Exactly as they appear, restate the lines of the material, from the first through the one containing "-- stated objective: simpler".

DATA RECORDS.
==================================================

-- pv_equiv track=rewrite | github.com/SakshamG7/E-LeetCode | Weekly/470/Q4.py | old
-- ===== SOURCE A (Python) =====
-- def contains_zeros(n: int) -> bool:
--         if n == 0:
--             return True
--         while n > 0:
--             if n % 10 == 0:
--                 return True
--             n //= 10
--         return False
--
-- def old(n):
--     l = 0
--     n1 = n - 1
--     n2 = 1
--     for i in range(n//2):
--         if not (contains_zeros(n1) or contains_zeros(n2)):
--             l += 2
--             if n1 == n2:
--                 l -= 1
--         n1 -= 1
--         n2 += 1
--     return l
-- ===== SOURCE B (Python) =====
-- def zerofree(m: int) -> bool:
--     return m % 10 != 0 and (m < 10 or zerofree(m // 10))
--
-- def old(n):
--     return sum(1 for a in range(1, n) if zerofree(a) and zerofree(n - a))
-- ===== Notes on version B (the rewrite author's own statement) =====
-- stated objective: simpler
-- what changed: A walks only the lower half of the range with two mirrored counters, double-counting each zero-free split and correcting the middle point; B is a plain single pass over every proper split a + (n - a) of n, counting each once, with the digit test written as a short recursion instead of a while loop.
import Mathlib
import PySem

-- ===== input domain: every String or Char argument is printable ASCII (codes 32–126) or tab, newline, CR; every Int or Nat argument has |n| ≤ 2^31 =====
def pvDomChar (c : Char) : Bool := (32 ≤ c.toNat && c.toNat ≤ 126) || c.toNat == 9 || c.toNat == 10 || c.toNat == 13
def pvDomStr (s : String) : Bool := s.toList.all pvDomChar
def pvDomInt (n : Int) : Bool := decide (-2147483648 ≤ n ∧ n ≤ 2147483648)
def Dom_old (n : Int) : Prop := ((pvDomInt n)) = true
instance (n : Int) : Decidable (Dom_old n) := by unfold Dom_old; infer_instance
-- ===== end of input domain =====

-- B replaces A's mirrored half-range loop (two counters, +2 with a middle-point correction)
-- by a plain single pass over a = 1..n-1 counting each zero-free pair once (objective: simpler).

-- ===== PORT A =====
-- while n > 0: if n % 10 == 0: return True; n //= 10
def czLoop (n : Int) : Bool :=
  if _h : 0 < n then
    if PySem.Int.mod n 10 == 0 then true
    else czLoop (PySem.Int.floordiv n 10)
  else false
termination_by n.toNat
decreasing_by
  rw [PySem.Int.floordiv_eq_ediv_of_pos (by norm_num)]
  omega

def containsZeros (n : Int) : Bool :=
  if n == 0 then true else czLoop n

def old (n : Int) : Int :=
  ((PySem.List.pyRange 0 (PySem.Int.floordiv n 2) 1).foldl
    (fun (s : Int × Int × Int) _ =>
      let l := s.1
      let n1 := s.2.1
      let n2 := s.2.2
      let l := if !(containsZeros n1 || containsZeros n2) then
                 (if n1 == n2 then l + 2 - 1 else l + 2)
               else l
      (l, n1 - 1, n2 + 1))
    (0, n - 1, 1)).1

-- ===== PORT B =====
-- return m % 10 != 0 and (m < 10 or zerofree(m // 10))
def zeroFree (m : Int) : Bool :=
  if PySem.Int.mod m 10 == 0 then false
  else if m < 10 then true
  else zeroFree (PySem.Int.floordiv m 10)
termination_by m.toNat
decreasing_by
  rw [PySem.Int.floordiv_eq_ediv_of_pos (by norm_num)]
  omega

def old_alt (n : Int) : Int :=
  (PySem.List.pyRange 1 n 1).foldl
    (fun acc a => if zeroFree a && zeroFree (n - a) then acc + 1 else acc) 0

-- ===== PRECONDITION & SPEC =====
def Spec_old (n : Int) (out : Int) : Prop := out = old_alt n
instance (n : Int) (out : Int) : Decidable (Spec_old n out) := by unfold Spec_old; infer_instance

-- ===== CLAIM (what is proved, stated in full; the proofs are below) =====
def Claim_equal_old : Prop := ∀ (n : Int), Dom_old n → Spec_old n (old n)

-- ===== LEMMAS AND PROOFS =====

-- A's zero-digit test is the negation of B's zero-free test on positive integers.
theorem cz_eq_not_zf (m : Int) (hm : 0 < m) : containsZeros m = !zeroFree m := by
  have hm0 : ¬ (m == 0) = true := by simp; omega
  rw [containsZeros, if_neg hm0, czLoop, zeroFree, dif_pos hm]
  by_cases h0 : (PySem.Int.mod m 10 == 0) = true
  · rw [if_pos h0, if_pos h0]; rfl
  · rw [if_neg h0, if_neg h0]
    by_cases hlt : m < 10
    · rw [if_pos hlt]
      have hz : PySem.Int.floordiv m 10 = 0 := by
        rw [PySem.Int.floordiv_eq_ediv_of_pos (by norm_num)]; omega
      rw [hz, czLoop, dif_neg (by omega : ¬ (0 : Int) < 0)]; rfl
    · rw [if_neg hlt]
      have hpos : 0 < PySem.Int.floordiv m 10 := by
        rw [PySem.Int.floordiv_eq_ediv_of_pos (by norm_num)]; omega
      have hrec := cz_eq_not_zf (PySem.Int.floordiv m 10) hpos
      have hne : ¬ (PySem.Int.floordiv m 10 == 0) = true := by simp; omega
      rw [containsZeros, if_neg hne] at hrec
      exact hrec
termination_by m.toNat
decreasing_by
  rw [PySem.Int.floordiv_eq_ediv_of_pos (by norm_num)]
  omega

-- B's indicator for a single value a
def Ind (n a : Int) : Int := if zeroFree a && zeroFree (n - a) then 1 else 0

theorem Ind_symm (n a : Int) : Ind n a = Ind n (n - a) := by
  unfold Ind
  rw [show n - (n - a) = a by ring, Bool.and_comm]

-- A's per-iteration contribution, and its loop step as a named function (definitionally
-- equal to the lambda in `old`)
def gA (x y : Int) : Int :=
  if !(containsZeros x || containsZeros y) then (if x == y then 1 else 2) else 0

def stepA : Int × Int × Int → Int → Int × Int × Int := fun s _ =>
  let l := s.1
  let n1 := s.2.1
  let n2 := s.2.2
  let l := if !(containsZeros n1 || containsZeros n2) then
             (if n1 == n2 then l + 2 - 1 else l + 2)
           else l
  (l, n1 - 1, n2 + 1)

theorem stepA_eq (l n1 n2 x : Int) :
    stepA (l, n1, n2) x = (l + gA n1 n2, n1 - 1, n2 + 1) := by
  simp only [stepA, gA]
  split_ifs <;> simp
  omega

-- A's loop invariant: the first component after the fold is the running sum of gA
theorem loopA (xs : List Int) : ∀ (l n1 n2 : Int),
    ((xs.foldl stepA (l, n1, n2)).1)
    = l + ∑ i ∈ Finset.range xs.length, gA (n1 - (i : Int)) (n2 + (i : Int)) := by
  induction xs with
  | nil => intro l n1 n2; simp
  | cons x xs ih =>
    intro l n1 n2
    rw [List.foldl_cons, stepA_eq, ih (l + gA n1 n2) (n1 - 1) (n2 + 1)]
    have harg : ∀ i ∈ Finset.range xs.length, gA (n1 - 1 - (i : Int)) (n2 + 1 + (i : Int))
        = gA (n1 - ((i + 1 : Nat) : Int)) (n2 + ((i + 1 : Nat) : Int)) := by
      intro i _; congr 1 <;> push_cast <;> ring
    rw [Finset.sum_congr rfl harg, List.length_cons, Finset.sum_range_succ']
    simp only [Nat.cast_zero, sub_zero, add_zero]
    ring

-- B's loop step as a named function (definitionally equal to the lambda in `old_alt`)
def stepB (n : Int) : Int → Int → Int :=
  fun acc a => if zeroFree a && zeroFree (n - a) then acc + 1 else acc

-- B's loop: folding over range(1, 1+k) sums the indicators
theorem loopB (n : Int) : ∀ (k : Nat) (acc : Int),
    ((PySem.List.pyRange 1 (1 + (k : Int)) 1).foldl (stepB n) acc)
    = acc + ∑ i ∈ Finset.range k, Ind n (1 + (i : Int)) := by
  intro k
  induction k with
  | zero => intro acc; simp [PySem.List.pyRange_one_eq_nil]
  | succ k ih =>
    intro acc
    have hsplit : PySem.List.pyRange 1 (1 + ((k : Nat) + 1 : Nat) : Int) 1
        = PySem.List.pyRange 1 (1 + (k : Int)) 1 ++ [1 + (k : Int)] := by
      have h := PySem.List.pyRange_one_succ_right (a := 1) (b := 1 + (k : Int)) (by omega)
      rw [show (1 + ((k : Nat) + 1 : Nat) : Int) = 1 + (k : Int) + 1 by push_cast; ring]
      exact h
    rw [hsplit, List.foldl_append, ih acc, Finset.sum_range_succ]
    show stepB n _ _ = _
    rw [stepB]
    by_cases hc : (zeroFree (1 + (k : Int)) && zeroFree (n - (1 + (k : Int)))) = true
    · rw [if_pos hc, show Ind n (1 + (k : Int)) = 1 from by rw [Ind, if_pos hc]]
      ring
    · rw [if_neg hc, show Ind n (1 + (k : Int)) = 0 from by rw [Ind, if_neg hc]]
      ring

theorem old_eq_alt (n : Int) : old n = old_alt n := by
  by_cases hn : n ≤ 1
  · -- both loops are empty
    have h2 : PySem.Int.floordiv n 2 ≤ 0 := by
      rw [PySem.Int.floordiv_eq_ediv_of_pos (by norm_num)]; omega
    rw [old, old_alt, PySem.List.pyRange_one_eq_nil (by omega),
        PySem.List.pyRange_one_eq_nil (by omega)]
    rfl
  · obtain ⟨N, rfl⟩ : ∃ N : Nat, n = (N : Int) := ⟨n.toNat, by omega⟩
    have hN : 2 ≤ N := by omega
    have hfd : PySem.Int.floordiv (N : Int) 2 = ((N / 2 : Nat) : Int) := by
      rw [PySem.Int.floordiv_eq_ediv_of_pos (by norm_num)]
      omega
    set H : Nat := N / 2 with hH
    have hlen : (PySem.List.pyRange 0 (PySem.Int.floordiv (N : Int) 2) 1).length = H := by
      rw [PySem.List.length_pyRange_one, hfd]; omega
    -- A's side: sum of gA over the H iterations
    have hA : old (N : Int)
        = ∑ i ∈ Finset.range H, gA ((N : Int) - 1 - (i : Int)) (1 + (i : Int)) := by
      have hdef : old (N : Int)
          = ((PySem.List.pyRange 0 (PySem.Int.floordiv (N : Int) 2) 1).foldl stepA
              (0, (N : Int) - 1, 1)).1 := rfl
      rw [hdef, loopA, hlen]
      ring
    -- B's side: sum of Ind over the N-1 values
    have hB : old_alt (N : Int)
        = ∑ i ∈ Finset.range (N - 1), Ind (N : Int) (1 + (i : Int)) := by
      have hdef : old_alt (N : Int)
          = (PySem.List.pyRange 1 (N : Int) 1).foldl (stepB (N : Int)) 0 := rfl
      rw [hdef, show ((N : Int)) = 1 + ((N - 1 : Nat) : Int) by omega, loopB]
      ring
    -- rewrite A's terms through B's indicator
    have hterm : ∀ i ∈ Finset.range H,
        gA ((N : Int) - 1 - (i : Int)) (1 + (i : Int))
        = 2 * Ind (N : Int) (1 + (i : Int))
          - (if (N : Int) = 2 * ((i : Int) + 1) then Ind (N : Int) (1 + (i : Int)) else 0) := by
      intro i hi
      have hiH : i < H := Finset.mem_range.mp hi
      have h1 : 0 < (N : Int) - 1 - (i : Int) := by omega
      have h2 : 0 < 1 + (i : Int) := by omega
      rw [gA, Ind, cz_eq_not_zf _ h1, cz_eq_not_zf _ h2,
          show (N : Int) - (1 + (i : Int)) = (N : Int) - 1 - (i : Int) by ring]
      have heq : (((N : Int) - 1 - (i : Int)) == (1 + (i : Int)))
          = decide ((N : Int) = 2 * ((i : Int) + 1)) := by
        rw [beq_eq_decide]
        simp only [decide_eq_decide]
        omega
      rw [heq]
      cases hz1 : zeroFree ((N : Int) - 1 - (i : Int)) <;>
        cases hz2 : zeroFree (1 + (i : Int)) <;>
          by_cases hd : (N : Int) = 2 * ((i : Int) + 1) <;>
            simp [hd]
    rw [hA, hB, Finset.sum_congr rfl hterm, Finset.sum_sub_distrib]
    -- split B's range at H : (N - 1) = H + m
    set m : Nat := N - 1 - H with hm
    have hNm : N - 1 = H + m := by omega
    rw [hNm, Finset.sum_range_add]
    -- reflect the upper half of B's range onto the lower half via the symmetry of Ind
    have hrefl : ∀ j ∈ Finset.range m,
        Ind (N : Int) (1 + ((H + j : Nat) : Int)) = Ind (N : Int) (1 + ((m - 1 - j : Nat) : Int)) := by
      intro j hj
      have hjm : j < m := Finset.mem_range.mp hj
      rw [Ind_symm]
      congr 1
      push_cast [Nat.cast_sub (by omega : 1 + j ≤ m)]
      omega
    rw [Finset.sum_congr rfl hrefl,
        Finset.sum_range_reflect (fun j => Ind (N : Int) (1 + (j : Int))) m]
    by_cases hpar : N % 2 = 0
    · -- N even: m = H - 1 and the diagonal correction removes the double-counted middle term
      obtain ⟨K, hK⟩ : ∃ K, H = K + 1 := ⟨H - 1, by omega⟩
      have hmK : m = K := by omega
      have hdiag : ∀ i ∈ Finset.range H,
          (if (N : Int) = 2 * ((i : Int) + 1) then Ind (N : Int) (1 + (i : Int)) else 0)
          = (if i = K then Ind (N : Int) (1 + (i : Int)) else 0) := by
        intro i hi
        have hiH : i < H := Finset.mem_range.mp hi
        have hiff : ((N : Int) = 2 * ((i : Int) + 1)) ↔ (i = K) := by omega
        simp only [hiff]
      rw [Finset.sum_congr rfl hdiag,
          Finset.sum_ite_eq' (Finset.range H) K (fun i => Ind (N : Int) (1 + (i : Int))),
          if_pos (Finset.mem_range.mpr (by omega)), hmK, hK,
          Finset.sum_range_succ (fun i => 2 * Ind (N : Int) (1 + (i : Int))) K,
          Finset.sum_range_succ (fun i => Ind (N : Int) (1 + (i : Int))) K]
      rw [← Finset.mul_sum]
      ring
    · -- N odd: m = H and the diagonal condition never holds
      have hmH : m = H := by omega
      have hdiag : ∀ i ∈ Finset.range H,
          (if (N : Int) = 2 * ((i : Int) + 1) then Ind (N : Int) (1 + (i : Int)) else 0) = 0 := by
        intro i hi
        have hne : ¬ ((N : Int) = 2 * ((i : Int) + 1)) := by omega
        rw [if_neg hne]
      rw [Finset.sum_congr rfl hdiag, Finset.sum_const_zero, hmH]
      rw [show (∑ i ∈ Finset.range H, 2 * Ind (N : Int) (1 + (i : Int)))
            = 2 * ∑ i ∈ Finset.range H, Ind (N : Int) (1 + (i : Int)) from (Finset.mul_sum _ _ _).symm]
      ring

-- ===== VERDICT (by name: the statement is the Claim_ definition above) =====
theorem old_spec : Claim_equal_old := by
  intro n _
  unfold Spec_old
  exact old_eq_alt n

==================================================

RESPONSE FOR THIS EXERCISE.
-- pv_equiv track=rewrite | github.com/SakshamG7/E-LeetCode | Weekly/470/Q4.py | old
-- ===== SOURCE A (Python) =====
-- def contains_zeros(n: int) -> bool:
--         if n == 0:
--             return True
--         while n > 0:
--             if n % 10 == 0:
--                 return True
--             n //= 10
--         return False
--
-- def old(n):
--     l = 0
--     n1 = n - 1
--     n2 = 1
--     for i in range(n//2):
--         if not (contains_zeros(n1) or contains_zeros(n2)):
--             l += 2
--             if n1 == n2:
--                 l -= 1
--         n1 -= 1
--         n2 += 1
--     return l
-- ===== SOURCE B (Python) =====
-- def zerofree(m: int) -> bool:
--     return m % 10 != 0 and (m < 10 or zerofree(m // 10))
--
-- def old(n):
--     return sum(1 for a in range(1, n) if zerofree(a) and zerofree(n - a))
-- ===== Notes on version B (the rewrite author's own statement) =====
-- stated objective: simpler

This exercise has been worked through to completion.